Kirk Fell and Pillar
Date: 13-Mar-2012
Map: Landranger 89
Weather: Overcast, with a low cloud.
From the green triangle near the Wasdale Inn, steeply up to Kirk Fell, down to Black Sail Pass, and up to Looking Stead. Along the traverse to Robinsons Cairn and up to Pillar via a rocky scramble. Down to Wind Gap, and then down to Mosedale on the scree path to return to Wasdale : an 8 mile stomp as measured on memory map.
Prior to this walk I had only 5 ‘Wainwrights’ left to climb,
and as Great Gable was to be my last this walk combined two
mountains that would probably be better enjoyed separately.

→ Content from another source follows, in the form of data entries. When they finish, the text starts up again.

-- pv_equiv track=rewrite | github.com/pypi-data/pypi-mirror-398 | packages/fast-bitrix24-mcp/fast_bitrix24_mcp-1.0.15-py3-none-any.whl/fast_bitrix24_mcp/tools/helper.py | _extract_operator_from_key
-- ===== SOURCE A (Python) =====
-- def _extract_operator_from_key(key: str) -> tuple[str, str]:
--     """Извлекает оператор из ключа, если он есть. Возвращает (оператор, имя_поля)."""
--     # Операторы, которые могут быть в начале ключа
--     operators = [">=", "<=", "!=", "==", ">", "<", "!"]
--     for op in operators:
--         if key.startswith(op):
--             field_name = key[len(op):]
--             # Преобразуем оператор в стандартный формат
--             if op == "!":
--                 return ("!=", field_name)
--             return (op, field_name)
--     # Нет оператора в ключе
--     return ("==", key)
-- ===== SOURCE B (Python) =====
-- def _extract_operator_from_key(key: str) -> tuple[str, str]:
--     """Извлекает оператор из ключа, если он есть. Возвращает (оператор, имя_поля)."""
--     head = key[:1]
--     if head in (">", "<", "!"):
--         extended = key[1:2] == "="
--         n = 2 if extended else 1
--         op = head + "=" if (extended or head == "!") else head
--         return (op, key[n:])
--     if head == "=" and key[1:2] == "=":
--         return ("==", key[2:])
--     return ("==", key)
-- ===== Notes on version B (the rewrite author's own statement) =====
-- stated objective: idiomatic
-- what changed: Instead of scanning an ordered list of operator prefixes with startswith, B classifies the first character into a family (comparison, negation, equality, none) and constructs the operator from the key's characters, extending it when the second character marks a two-character operator; no operator table exists in B.
import Mathlib
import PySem

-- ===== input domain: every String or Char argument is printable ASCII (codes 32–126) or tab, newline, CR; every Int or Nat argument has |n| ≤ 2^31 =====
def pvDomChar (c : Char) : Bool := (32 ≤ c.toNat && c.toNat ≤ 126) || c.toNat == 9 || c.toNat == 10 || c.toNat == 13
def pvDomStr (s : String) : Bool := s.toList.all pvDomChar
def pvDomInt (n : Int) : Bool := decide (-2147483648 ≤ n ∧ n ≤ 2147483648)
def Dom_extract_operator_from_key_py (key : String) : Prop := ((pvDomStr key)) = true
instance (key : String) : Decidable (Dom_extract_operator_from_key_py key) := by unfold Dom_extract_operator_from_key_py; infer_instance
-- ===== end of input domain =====

-- B drops A's ordered prefix-list scan: it classifies the first character and BUILDS the
-- operator from characters (appending '=' when the second char extends it); idiomatic/simpler.

-- ===== PORT A =====
-- loop 'for op in operators: …' of A, transliterated as structural recursion over the operator list
def extractOpLoopA (key : String) : List String → String × String
  | [] => ("==", key)
  | op :: rest =>
    if PySem.Str.startswith key op then
      let field_name := PySem.Str.slice key (some (PySem.Str.len op : Int)) none
      if op = "!" then ("!=", field_name) else (op, field_name)
    else extractOpLoopA key rest

def extract_operator_from_key_py (key : String) : String × String :=
  extractOpLoopA key [">=", "<=", "!=", "==", ">", "<", "!"]

-- ===== PORT B =====
def extract_operator_from_key_py_alt (key : String) : String × String :=
  let head := PySem.Str.slice key none (some 1)
  if head = ">" ∨ head = "<" ∨ head = "!" then
    let extended := PySem.Str.slice key (some 1) (some 2) = "="
    let n : Int := if extended then 2 else 1
    let op := if extended ∨ head = "!" then head ++ "=" else head
    (op, PySem.Str.slice key (some n) none)
  else if head = "=" ∧ PySem.Str.slice key (some 1) (some 2) = "=" then
    ("==", PySem.Str.slice key (some 2) none)
  else ("==", key)

-- ===== PRECONDITION & SPEC =====
def Spec_extract_operator_from_key_py (key : String) (out : String × String) : Prop := out = extract_operator_from_key_py_alt key
instance (key : String) (out : String × String) : Decidable (Spec_extract_operator_from_key_py key out) := by unfold Spec_extract_operator_from_key_py; infer_instance

-- ===== CLAIM (what is proved, stated in full; the proofs are below) =====
def Claim_equal_extract_operator_from_key_py : Prop := ∀ (key : String), Dom_extract_operator_from_key_py key → Spec_extract_operator_from_key_py key (extract_operator_from_key_py key)

-- ===== LEMMAS AND PROOFS =====

theorem ab_eq (key : String) :
    extractOpLoopA key [">=", "<=", "!=", "==", ">", "<", "!"] = extract_operator_from_key_py_alt key := by
  have hone : (PySem.Str.slice key none (some 1)).toList = key.toList.take 1 := by
    simp [PySem.Str.toList_slice, PySem.Chars.slice_eq_listSlice, PySem.List.slice]
  rcases h : key.toList with _ | ⟨c, _ | ⟨d, cs⟩⟩
  · have hk : key = "" := String.ext (by simp [h])
    subst hk; decide
  · -- single character
    have h1 : (PySem.Str.slice key none (some 1)).toList = [c] := by simp [hone, h]
    have hm : PySem.Str.slice key (some 1) (some 2) = "" := String.ext (by simp [PySem.Str.toList_slice, PySem.Chars.slice_eq_listSlice, PySem.List.slice, h])
    by_cases hc1 : c = '>'
    · subst hc1
      have h1' : PySem.Str.slice key none (some 1) = ">" := String.ext (by simp [h1])
      simp [extract_operator_from_key_py_alt, extractOpLoopA, PySem.Str.startswith_eq, h,
        PySem.Chars.startswith, PySem.Str.len_eq, h1', hm, String.ext_iff]
    · by_cases hc2 : c = '<'
      · subst hc2
        have h1' : PySem.Str.slice key none (some 1) = "<" := String.ext (by simp [h1])
        simp [extract_operator_from_key_py_alt, extractOpLoopA, PySem.Str.startswith_eq, h,
          PySem.Chars.startswith, PySem.Str.len_eq, h1', hm, String.ext_iff]
      · by_cases hc3 : c = '!'
        · subst hc3
          have h1' : PySem.Str.slice key none (some 1) = "!" := String.ext (by simp [h1])
          simp [extract_operator_from_key_py_alt, extractOpLoopA, PySem.Str.startswith_eq, h,
            PySem.Chars.startswith, PySem.Str.len_eq, h1', hm, String.ext_iff]
        · simp [extract_operator_from_key_py_alt, extractOpLoopA, PySem.Str.startswith_eq, h,
            PySem.Chars.startswith, String.ext_iff, h1, hm,
            hc1, hc2, hc3, Ne.symm hc1, Ne.symm hc2, Ne.symm hc3]
  · -- at least two characters
    have h1 : (PySem.Str.slice key none (some 1)).toList = [c] := by simp [hone, h]
    have hm : (PySem.Str.slice key (some 1) (some 2)).toList = [d] := by simp [PySem.Str.toList_slice, PySem.Chars.slice_eq_listSlice, PySem.List.slice, h]
    by_cases hd : d = '='
    · subst hd
      have hm' : PySem.Str.slice key (some 1) (some 2) = "=" := String.ext (by simp [hm])
      by_cases hc1 : c = '>'
      · subst hc1
        have h1' : PySem.Str.slice key none (some 1) = ">" := String.ext (by simp [h1])
        simp [extract_operator_from_key_py_alt, extractOpLoopA, PySem.Str.startswith_eq, h,
          PySem.Chars.startswith, PySem.Str.len_eq, h1', hm', String.ext_iff]
      · by_cases hc2 : c = '<'
        · subst hc2
          have h1' : PySem.Str.slice key none (some 1) = "<" := String.ext (by simp [h1])
          simp [extract_operator_from_key_py_alt, extractOpLoopA, PySem.Str.startswith_eq, h,
            PySem.Chars.startswith, PySem.Str.len_eq, h1', hm', String.ext_iff]
        · by_cases hc3 : c = '!'
          · subst hc3
            have h1' : PySem.Str.slice key none (some 1) = "!" := String.ext (by simp [h1])
            simp [extract_operator_from_key_py_alt, extractOpLoopA, PySem.Str.startswith_eq, h,
              PySem.Chars.startswith, PySem.Str.len_eq, h1', hm', String.ext_iff]
          · by_cases hc4 : c = '='
            · subst hc4
              have h1' : PySem.Str.slice key none (some 1) = "=" := String.ext (by simp [h1])
              simp [extract_operator_from_key_py_alt, extractOpLoopA, PySem.Str.startswith_eq, h,
                PySem.Chars.startswith, PySem.Str.len_eq, h1', hm', String.ext_iff]
            · simp [extract_operator_from_key_py_alt, extractOpLoopA, PySem.Str.startswith_eq, h,
                PySem.Chars.startswith, String.ext_iff, h1, hm,
                hc1, hc2, hc3, hc4, Ne.symm hc1, Ne.symm hc2, Ne.symm hc3, Ne.symm hc4]
    · by_cases hc1 : c = '>'
      · subst hc1
        have h1' : PySem.Str.slice key none (some 1) = ">" := String.ext (by simp [h1])
        simp [extract_operator_from_key_py_alt, extractOpLoopA, PySem.Str.startswith_eq, h,
          PySem.Chars.startswith, PySem.Str.len_eq, h1', hm, String.ext_iff, hd, Ne.symm hd]
      · by_cases hc2 : c = '<'
        · subst hc2
          have h1' : PySem.Str.slice key none (some 1) = "<" := String.ext (by simp [h1])
          simp [extract_operator_from_key_py_alt, extractOpLoopA, PySem.Str.startswith_eq, h,
            PySem.Chars.startswith, PySem.Str.len_eq, h1', hm, String.ext_iff, hd, Ne.symm hd]
        · by_cases hc3 : c = '!'
          · subst hc3
            have h1' : PySem.Str.slice key none (some 1) = "!" := String.ext (by simp [h1])
            simp [extract_operator_from_key_py_alt, extractOpLoopA, PySem.Str.startswith_eq, h,
              PySem.Chars.startswith, PySem.Str.len_eq, h1', hm, String.ext_iff, hd, Ne.symm hd]
          · simp [extract_operator_from_key_py_alt, extractOpLoopA, PySem.Str.startswith_eq, h,
              PySem.Chars.startswith, String.ext_iff, h1, hm,
              hc1, hc2, hc3, hd, Ne.symm hc1, Ne.symm hc2, Ne.symm hc3, Ne.symm hd]

-- ===== VERDICT (by name: the statement is the Claim_ definition above) =====
theorem extract_operator_from_key_py_spec : Claim_equal_extract_operator_from_key_py := by
  intro key _
  unfold Spec_extract_operator_from_key_py extract_operator_from_key_py
  exact ab_eq key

I’d not been walking much lately and I thought to myself
that it’s about time that I got on and finished the
Wainwrights.
Recently I’ve changed cars and now have a long estate car,
and I got to thinking I could sleep in the back of this
thing so I bought a sleeping mat and a bag which would allow
me to drive up to Wasdale over Birker Fell the night before
and get an early start. It’s a good job it was clear night
as the sheep seemed to think that sleeping in the road is
OK, a bizarre experience stearing around the slumbering wee
beasties. I had a 20 minute diversion at Santon Bridge
because the road to Wasdale was closed, but eventually got
to the Wasdale Inn and had a couple of pints, and they
topped my flask up with hot water for the morning cup of
tea. I got back to the car on the green and set up my gear
to sleep the night away, but I'd forgotten that the
electricity is off along the length of Wasdale, so was
serenaded by a humming generator all night. The electric
companies can only work so much during the daytime on laying
a new line without causing major disruption to a very
popular tourist destination. Once I’d shut the boot
of the car I found out that my camping mat and
sleeping bag are incompatible - I kept slipping off, but did
sleep some, next time I’ll just take a couple of duvets to
kip on. I woke up early on and it's a good job too as the
walk up Kirk Fell is a long slog, had a cup of tea and two
MARMITE rolls for breakfast, sat in the car gazing up at the
low cloud. Looking up on high I knew I'd be walking in clag,
which was disappointing, and whilst the rest of the country
bathed in sunshine, I bathed in thin cloud. It was very
nearly an inversion, as the cloud was thin on top - but
nearly doesn't count. After a quick faff around it was on
with boots and out into the morning light, walking up the
road to the path at the back of the Wasdale Inn. I soon left
the humming generators behind, walking alongside the
Mosedale Beck, through a five bar gate and onto the steep
trod up to the summit of Kirk Fell.
The slope up to Kirk Fell is good for stopping often and
looking back down on Wasdale,
taking lots of photographs and a lungful of air.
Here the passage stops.